That this platform for talking honestly and openly, without judgement or shame, has formed on the notoriously judgemental and shamey internet is not lost on Pinkett-Smith. “There isn’t a lot of safe spaces, not just for women but for people in general, especially online,” she says. But what Facebook offers Pinkett-Smith, through Red Table Talk, is the chance to make those connections that she believes are so important on a global platform.
Especially for women. Pinkett-Smith isn’t surprised when she hears that women struggle to speak up or use their voice. “There are these boxes that society creates for women that really are not conducive to the feminine journey in its most authentic form,” she explains. “Women feel as though they get persecuted for what’s deeply true for us in regards to our most internal desires or thoughts or needs.”

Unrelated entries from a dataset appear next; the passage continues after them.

-- pv_equiv track=rewrite | github.com/jpcosec/Memoria | lib/utils/viz/load_data.py | convergencia
-- ===== SOURCE A (Python) =====
-- def convergencia(s, neg=True):
--     j = [s[i] - s[i - 1] for i in range(1, len(s))]
--     p = 3
--     for n, i in enumerate(j):
--         if (i > 0) == neg:
--             p -= 1
--         else:
--             p = 3
--
--         if p < 0:
--             return n - 2
-- ===== SOURCE B (Python) =====
-- def convergencia(s, neg=True):
--     signs = [(s[i] - s[i - 1] > 0) == neg for i in range(1, len(s))]
--     for i in range(len(signs) - 3):
--         if all(signs[i:i + 4]):
--             return i + 1
--     return None
-- ===== Notes on version B (the rewrite author's own statement) =====
-- stated objective: alternative
-- what changed: Replaces A's decrement-and-reset counter over the difference stream with precomputing the boolean sign-match sequence and scanning it for the first all-True window of length 4, returning that window's start index plus 1.
import Mathlib
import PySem

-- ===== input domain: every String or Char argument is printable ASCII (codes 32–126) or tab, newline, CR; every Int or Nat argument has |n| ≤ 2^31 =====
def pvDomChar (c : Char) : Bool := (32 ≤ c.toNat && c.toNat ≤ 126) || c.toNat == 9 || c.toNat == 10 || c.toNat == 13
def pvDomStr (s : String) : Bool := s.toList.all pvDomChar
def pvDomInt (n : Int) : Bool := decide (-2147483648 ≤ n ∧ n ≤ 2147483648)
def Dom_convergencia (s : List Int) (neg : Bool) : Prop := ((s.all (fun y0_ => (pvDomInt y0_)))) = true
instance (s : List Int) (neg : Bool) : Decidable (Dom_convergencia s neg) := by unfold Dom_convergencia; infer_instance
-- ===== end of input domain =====

-- B replaces A's decrement-and-reset counter with a precomputed sign-match list scanned for the first all-True window of 4 (alternative decomposition, same cost).

-- ===== PORT A =====
-- A's for-loop over enumerate(j) with counter p and early return, as structural recursion over j.
def convLoopA (neg : Bool) (j : List Int) (n p : Int) : Option Int :=
  match j with
  | [] => none
  | i :: rest =>
    let p' := if (decide (i > 0)) == neg then p - 1 else 3
    if p' < 0 then some (n - 2) else convLoopA neg rest (n + 1) p'

def convergencia (s : List Int) (neg : Bool) : Option Int :=
  -- j = [s[i] - s[i-1] for i in range(1, len(s))]; zipWith over (s, s.tail) yields exactly these differences in order
  let j := List.zipWith (fun a b => b - a) s s.tail
  convLoopA neg j 0 3

-- ===== PORT B =====
-- B's window scan: for i in range(len(signs)-3): if all(signs[i:i+4]): return i+1
def altLoop (sg : List Bool) (i : Int) : Option Int :=
  match sg with
  | a :: b :: c :: d :: rest =>
    if a && b && c && d then some (i + 1) else altLoop (b :: c :: d :: rest) (i + 1)
  | _ => none

def convergencia_alt (s : List Int) (neg : Bool) : Option Int :=
  -- signs = [(s[i] - s[i-1] > 0) == neg for i in range(1, len(s))]
  let signs := List.zipWith (fun a b => (decide (b - a > 0)) == neg) s s.tail
  altLoop signs 0

-- ===== PRECONDITION & SPEC =====
def Spec_convergencia (s : List Int) (neg : Bool) (out : Option Int) : Prop := out = convergencia_alt s neg
instance (s : List Int) (neg : Bool) (out : Option Int) : Decidable (Spec_convergencia s neg out) := by unfold Spec_convergencia; infer_instance

-- ===== CLAIM (what is proved, stated in full; the proofs are below) =====
def Claim_equal_convergencia : Prop := ∀ (s : List Int) (neg : Bool), Dom_convergencia s neg → Spec_convergencia s neg (convergencia s neg)

-- ===== LEMMAS AND PROOFS =====

-- A's loop over Int diffs equals the same loop over the precomputed Bool signs.
def aLoop (bs : List Bool) (n p : Int) : Option Int :=
  match bs with
  | [] => none
  | b :: rest =>
    let p' := if b then p - 1 else 3
    if p' < 0 then some (n - 2) else aLoop rest (n + 1) p'

theorem convLoopA_eq_aLoop (neg : Bool) (j : List Int) (n p : Int) :
    convLoopA neg j n p = aLoop (j.map (fun i => (decide (i > 0)) == neg)) n p := by
  induction j generalizing n p with
  | nil => simp [convLoopA, aLoop]
  | cons i rest ih => simp [convLoopA, aLoop, ih]

-- a leading false can be skipped (no window of 4 Trues can contain it)
theorem skip0 (rest : List Bool) (m : Int) :
    altLoop (false :: rest) m = altLoop rest (m + 1) := by
  rcases rest with _ | ⟨a, _ | ⟨b, _ | ⟨c, t⟩⟩⟩ <;> simp [altLoop]

theorem skip1 (rest : List Bool) (m : Int) :
    altLoop (true :: false :: rest) m = altLoop rest (m + 2) := by
  rcases rest with _ | ⟨a, _ | ⟨b, t⟩⟩
  · simp [altLoop]
  · simp [altLoop]
  · rw [show altLoop (true :: false :: a :: b :: t) m
        = altLoop (false :: a :: b :: t) (m + 1) by simp [altLoop]]
    rw [skip0]; ring_nf

theorem skip2 (rest : List Bool) (m : Int) :
    altLoop (true :: true :: false :: rest) m = altLoop rest (m + 3) := by
  rcases rest with _ | ⟨a, t⟩
  · simp [altLoop]
  · show altLoop (true :: true :: false :: a :: t) m = altLoop (a :: t) (m + 3)
    rw [show altLoop (true :: true :: false :: a :: t) m
        = altLoop (true :: false :: a :: t) (m + 1) by simp [altLoop]]
    rw [skip1]; ring_nf

theorem skip3 (rest : List Bool) (m : Int) :
    altLoop (true :: true :: true :: false :: rest) m = altLoop rest (m + 4) := by
  rw [show altLoop (true :: true :: true :: false :: rest) m
      = altLoop (true :: true :: false :: rest) (m + 1) by simp [altLoop]]
  rw [skip2]; ring_nf

theorem skipRep (k : Nat) (hk : k ≤ 3) (rest : List Bool) (m : Int) :
    altLoop (List.replicate k true ++ false :: rest) m = altLoop rest (m + k + 1) := by
  interval_cases k
  · rw [show List.replicate 0 true ++ false :: rest = false :: rest from rfl, skip0]
    congr 1; push_cast; ring
  · rw [show List.replicate 1 true ++ false :: rest = true :: false :: rest from rfl, skip1]
    congr 1; push_cast; ring
  · rw [show List.replicate 2 true ++ false :: rest = true :: true :: false :: rest from rfl, skip2]
    congr 1; push_cast; ring
  · rw [show List.replicate 3 true ++ false :: rest = true :: true :: true :: false :: rest from rfl, skip3]
    congr 1; push_cast; ring

-- main invariant: after k consecutive matches (counter p = 3 - k), A's loop behaves
-- like B's window scan on the list with k virtual leading Trues, started k positions earlier.
theorem aLoop_eq_altLoop (bs : List Bool) (n : Int) (k : Nat) (hk : k ≤ 3) :
    aLoop bs n (3 - (k : Int)) = altLoop (List.replicate k true ++ bs) (n - (k : Int)) := by
  induction bs generalizing n k with
  | nil =>
    interval_cases k <;> simp [aLoop, altLoop, List.replicate]
  | cons a rest ih =>
    cases a with
    | false =>
      have lhs : aLoop (false :: rest) n (3 - (k : Int)) = aLoop rest (n + 1) 3 := by
        simp [aLoop]
      rw [lhs]
      have := ih (n + 1) 0 (by omega)
      simp only [Nat.cast_zero, sub_zero, List.replicate, List.nil_append] at this
      rw [this, skipRep k hk rest (n - (k : Int))]
      ring_nf
    | true =>
      by_cases h3 : k = 3
      · subst h3
        have lhs : aLoop (true :: rest) n (3 - ((3 : Nat) : Int)) = some (n - 2) := by
          norm_num [aLoop]
        rw [lhs]
        simp [altLoop, List.replicate]
        ring
      · have hk' : k + 1 ≤ 3 := by omega
        have lhs : aLoop (true :: rest) n (3 - (k : Int))
            = aLoop rest (n + 1) (3 - ((k : Int) + 1)) := by
          have : ¬ (3 - (k : Int) - 1 < 0) := by omega
          simp [aLoop, this]
          ring_nf
        rw [lhs]
        have := ih (n + 1) (k + 1) hk'
        push_cast at this ⊢
        rw [this]
        have lrep : List.replicate (k + 1) true ++ rest
            = List.replicate k true ++ true :: rest := by
          simp [List.replicate_succ', List.append_assoc]
        rw [lrep]
        ring_nf

-- ===== VERDICT (by name: the statement is the Claim_ definition above) =====
theorem convergencia_spec : Claim_equal_convergencia := by
  intro s neg _
  unfold Spec_convergencia convergencia convergencia_alt
  rw [convLoopA_eq_aLoop]
  have := aLoop_eq_altLoop (List.zipWith (fun a b => b - a) s s.tail |>.map
    (fun i => (decide (i > 0)) == neg)) 0 0 (by omega)
  simp only [Nat.cast_zero, sub_zero, List.replicate, List.nil_append] at this
  rw [this]
  congr 1
  simp [List.map_zipWith]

If you want to combat that, all of the centuries and centuries (and centuries and centuries and centuries more) of judgement and shame, women have to be willing to go there.

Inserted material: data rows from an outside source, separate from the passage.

-- ===== LEMMAS AND PROOFS =====

-- generic tabulation: a fold over range(n) whose c-th step only (re)writes slot c of a list of
-- empty slots produces the list [g 0, …, g (n-1)]
lemma tabulate_fold_aux (n : Nat) (step : List (List Int) → Int → List (List Int)) (g : Nat → List Int)
    (hstep : ∀ (a : List (List Int)) (c : Nat), c < n → a.length = n → a.getD c [] = [] →
      step a (c : Int) = a.set c (g c)) :
    ∀ (k m : Nat), m + k = n →
      (PySem.List.pyRange (m : Int) (n : Int) 1).foldl step
        ((List.range m).map g ++ List.replicate k ([] : List Int))
      = (List.range n).map g := by
  intro k
  induction k with
  | zero =>
    intro m hm
    have hmn : m = n := by omega
    subst hmn
    rw [PySem.List.pyRange_one_eq_nil le_rfl]
    simp
  | succ k ih =>
    intro m hm
    have hlt : (m : Int) < (n : Int) := by exact_mod_cast (by omega : m < n)
    rw [PySem.List.pyRange_one_cons hlt]
    simp only [List.foldl_cons]
    have hlen : ((List.range m).map g ++ List.replicate (k+1) ([] : List Int)).length = n := by
      simp; omega
    have hgetD : ((List.range m).map g ++ List.replicate (k+1) ([] : List Int)).getD m [] = [] := by
      rw [List.getD_append_right _ _ _ _ (by simp)]
      simp
    rw [hstep _ m (by omega) hlen hgetD]
    have hset : ((List.range m).map g ++ List.replicate (k+1) ([] : List Int)).set m (g m)
        = (List.range (m+1)).map g ++ List.replicate k ([] : List Int) := by
      rw [List.set_append_right _ _ (by simp)]
      simp [List.range_succ, List.replicate_succ]
    rw [hset]
    have hcast : ((m : Int) + 1) = ((m + 1 : Nat) : Int) := by push_cast; ring
    rw [hcast]
    exact ih (m + 1) (by omega)

lemma tabulate_fold (n : Nat) (step : List (List Int) → Int → List (List Int)) (g : Nat → List Int)
    (hstep : ∀ (a : List (List Int)) (c : Nat), c < n → a.length = n → a.getD c [] = [] →
      step a (c : Int) = a.set c (g c)) :
    (PySem.List.pyRange 0 (n : Int) 1).foldl step (List.replicate n ([] : List Int))
      = (List.range n).map g := by
  have h := tabulate_fold_aux n step g hstep n 0 (by omega)
  simpa using h

-- one conditional 'nbrs[c].append(v)' step, rewritten as a plain set of slot c
lemma cond_append (a : List (List Int)) (k : Nat) (hk : k < a.length) (P : Prop) [Decidable P]
    (v : Int) (l : List Int) (hget : a.getD k [] = l) :
    (if P then PySem.List.pySetD a (k : Int) (PySem.List.pyGetD a (k : Int) [] ++ [v]) else a)
      = a.set k (l ++ if P then [v] else []) := by
  split_ifs with hP
  · rw [PySem.List.pySetD_natCast, PySem.List.pyGetD_natCast, hget]
  · rw [List.append_nil, ← hget, List.getD_eq_getElem _ _ hk, List.set_getElem_self]

lemma getD_set_self (a : List (List Int)) (k : Nat) (hk : k < a.length) (v : List Int) :
    (a.set k v).getD k [] = v := by
  rw [List.getD_eq_getElem _ _ (by simpa using hk)]
  simp [List.getElem_set_self]

-- the all_to_all inner loop: repeated conditional appends to the fixed slot c
lemma inner_append (p : Int → Prop) [DecidablePred p] :
    ∀ (l : List Int) (a : List (List Int)) (k : Nat), k < a.length →
    l.foldl (fun a2 x => if p x then
        PySem.List.pySetD a2 (k : Int) (PySem.List.pyGetD a2 (k : Int) [] ++ [x]) else a2) a
      = a.set k (a.getD k [] ++ l.filter (fun x => decide (p x))) := by
  intro l
  induction l with
  | nil =>
    intro a k hk
    simp only [List.foldl_nil, List.filter_nil, List.append_nil]
    rw [List.getD_eq_getElem _ _ hk, List.set_getElem_self]
  | cons x l ih =>
    intro a k hk
    simp only [List.foldl_cons, List.filter_cons]
    by_cases hp : p x
    · rw [if_pos hp, PySem.List.pySetD_natCast, PySem.List.pyGetD_natCast,
        ih (a.set k (a.getD k [] ++ [x])) k (by simpa using hk),
        getD_set_self a k hk, List.set_set]
      simp [hp]
    · rw [if_neg hp, ih a k hk]
      simp [hp]

-- per-topology slot contents of A's nbrs list
def gRing (nc : Int) (k : Nat) : List Int :=
  if 2 < nc then [PySem.Int.mod ((k:Int)+1) nc, PySem.Int.mod ((k:Int)-1) nc]
  else [PySem.Int.mod ((k:Int)+1) nc]

def gLinear (nc : Int) (k : Nat) : List Int :=
  (if (k:Int)+1 < nc then [(k:Int)+1] else []) ++ (if (k:Int)-1 ≥ 0 then [(k:Int)-1] else [])

def gAll (nc : Int) (k : Nat) : List Int :=
  (PySem.List.pyRange 0 nc 1).filter (fun x => decide (x ≠ (k:Int)))

def gGrid (nc side : Int) (k : Nat) : List Int :=
  (if PySem.Int.mod (k:Int) side + 1 < side ∧ (k:Int)+1 < nc then [(k:Int)+1] else [])
    ++ (if PySem.Int.mod (k:Int) side > 0 ∧ (k:Int)-1 ≥ 0 then [(k:Int)-1] else [])
    ++ (if (k:Int)+side < nc then [(k:Int)+side] else [])
    ++ (if (k:Int)-side ≥ 0 then [(k:Int)-side] else [])

-- len(sorted(set(l))) for a duplicate-free l is just len(l)
lemma lenSorted (l : List Int) (h : l.Nodup) :
    PySem.List.len (PySem.List.sorted (PySem.Set.ofList l) (fun x => x) false) = (l.length : Int) := by
  rw [PySem.List.len_eq, (PySem.List.sorted_perm _ _ _).length_eq,
    PySem.Set.ofList_eq_self_of_nodup l h]

lemma mod_ne_mod (nc x y : Int) (h2 : 2 < nc) (hxy : x - y = 2) :
    PySem.Int.mod x nc ≠ PySem.Int.mod y nc := by
  intro h
  have hpos : (0:Int) < nc := by omega
  rw [PySem.Int.mod_eq_emod_of_pos hpos, PySem.Int.mod_eq_emod_of_pos hpos] at h
  have hdvd : nc ∣ (x - y) := Int.ModEq.dvd (Int.ModEq.symm h)
  rw [hxy] at hdvd
  have := Int.le_of_dvd (by omega) hdvd
  omega

lemma nodup_gRing (nc : Int) (k : Nat) : (gRing nc k).Nodup := by
  unfold gRing
  split_ifs with h
  · simp [mod_ne_mod nc ((k:Int)+1) ((k:Int)-1) h (by ring)]
  · simp

lemma length_gRing (nc : Int) (h2 : 2 ≤ nc) (k : Nat) :
    ((gRing nc k).length : Int) = if nc = 2 then 1 else 2 := by
  by_cases h : 2 < nc
  · have h' : nc ≠ 2 := by omega
    simp [gRing, h, h']
  · have h' : nc = 2 := by omega
    simp [gRing, h, h']

lemma nodup_gLinear (nc : Int) (k : Nat) : (gLinear nc k).Nodup := by
  unfold gLinear
  split_ifs <;> simp <;> omega

lemma length_gLinear (nc : Int) (k : Nat) :
    ((gLinear nc k).length : Int) = (if (k:Int)+1 < nc then 1 else 0) + (if (k:Int) > 0 then 1 else 0) := by
  unfold gLinear
  have hiff : ((k:Int)-1 ≥ 0) ↔ ((k:Int) > 0) := by omega
  split_ifs <;> simp_all

lemma nodup_gAll (nc : Int) (k : Nat) : (gAll nc k).Nodup :=
  (PySem.List.nodup_pyRange_one 0 nc).filter _

lemma gAll_eq (nc : Int) (k : Nat) (hk : (k:Int) < nc) (h0 : 0 ≤ (k:Int)) :
    gAll nc k = PySem.List.pyRange 0 (k:Int) 1 ++ PySem.List.pyRange ((k:Int)+1) nc 1 := by
  unfold gAll
  rw [PySem.List.pyRange_one_append 0 (k:Int) nc h0 (le_of_lt hk),
    PySem.List.pyRange_one_cons hk]
  rw [List.filter_append, List.filter_cons]
  simp only [decide_not, ne_eq, not_true_eq_false, decide_false]
  rw [List.filter_eq_self.mpr, List.filter_eq_self.mpr]
  · simp
  · intro x hx
    have := PySem.List.mem_pyRange_one.mp hx
    simp; omega
  · intro x hx
    have := PySem.List.mem_pyRange_one.mp hx
    simp; omega

lemma length_gAll (nc : Int) (k : Nat) (hk : (k:Int) < nc) :
    ((gAll nc k).length : Int) = nc - 1 := by
  rw [gAll_eq nc k hk (by positivity)]
  rw [List.length_append, PySem.List.length_pyRange_one, PySem.List.length_pyRange_one]
  push_cast
  omega

lemma nodup_gGrid (nc side : Int) (_hs : 2 ≤ side) (k : Nat) : (gGrid nc side k).Nodup := by
  unfold gGrid
  split_ifs <;> simp_all [List.Nodup] <;> omega

lemma col_pos_imp (side : Int) (k : Nat) (hs : 0 < side) (h : PySem.Int.mod (k:Int) side > 0) :
    (k:Int) - 1 ≥ 0 := by
  by_cases hk : (k:Int) = 0
  · rw [hk, PySem.Int.mod_eq_emod_of_pos hs] at h
    simp at h
  · have : 0 ≤ (k:Int) := by positivity
    omega

lemma length_gGrid (nc side : Int) (hs : 2 ≤ side) (k : Nat) :
    ((gGrid nc side k).length : Int) =
      (if PySem.Int.mod (k:Int) side + 1 < side ∧ (k:Int)+1 < nc then 1 else 0)
        + (if PySem.Int.mod (k:Int) side > 0 then 1 else 0)
        + (if (k:Int)+side < nc then 1 else 0) + (if (k:Int)-side ≥ 0 then 1 else 0) := by
  unfold gGrid
  have hiff : (PySem.Int.mod (k:Int) side > 0 ∧ (k:Int)-1 ≥ 0) ↔ (PySem.Int.mod (k:Int) side > 0) := by
    constructor
    · exact fun h => h.1
    · exact fun h => ⟨h, col_pos_imp side k (by omega) h⟩
  rw [if_congr hiff rfl rfl]
  split_ifs <;> simp_all

lemma ceilSqrtInt_eq (nc : Int) : ceilSqrtInt nc =
    if Nat.sqrt nc.toNat * Nat.sqrt nc.toNat = nc.toNat then ((Nat.sqrt nc.toNat : Int))
    else (Nat.sqrt nc.toNat : Int) + 1 := rfl

lemma side_ge_two (nc : Int) (h2 : 2 ≤ nc) : 2 ≤ ceilSqrtInt nc := by
  rw [ceilSqrtInt_eq]
  have hn : 2 ≤ nc.toNat := by omega
  have hr : 1 ≤ Nat.sqrt nc.toNat := by
    have := Nat.sqrt_pos.mpr (by omega : 0 < nc.toNat)
    omega
  split_ifs with h
  · have : 2 ≤ Nat.sqrt nc.toNat := by nlinarith [hr, h, hn]
    exact_mod_cast this
  · have : 2 ≤ Nat.sqrt nc.toNat + 1 := by omega
    exact_mod_cast this

def gTopo (nc : Int) (inter : String) (k : Nat) : List Int :=
  if inter = "ring" then gRing nc k
  else if inter = "linear" then gLinear nc k
  else if inter = "all_to_all" then gAll nc k
  else if inter = "grid" then gGrid nc (ceilSqrtInt nc) k
  else gRing nc k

“I do believe that we as women have to do a better job in being honest… stop shaming each other, you know what I mean? Embrace one another in this journey called life as a woman,” Pinkett-Smith says.
She takes a deep breath – she’s on a roll now. She’s going there. “We talk about this whole movement of needing men to be more responsible and be more respectable to women, take better care of women in the workplace. But are we doing that for one another?” Pinkett-Smith says. “The way that I see it, if we are going to ask that of men and hold their feet to the fire, we have to hold our feet to the fire. Because at the end of the day it’s women who have to cradle each other through this journey. We have to make contact with that self-love so that we can honour each other.”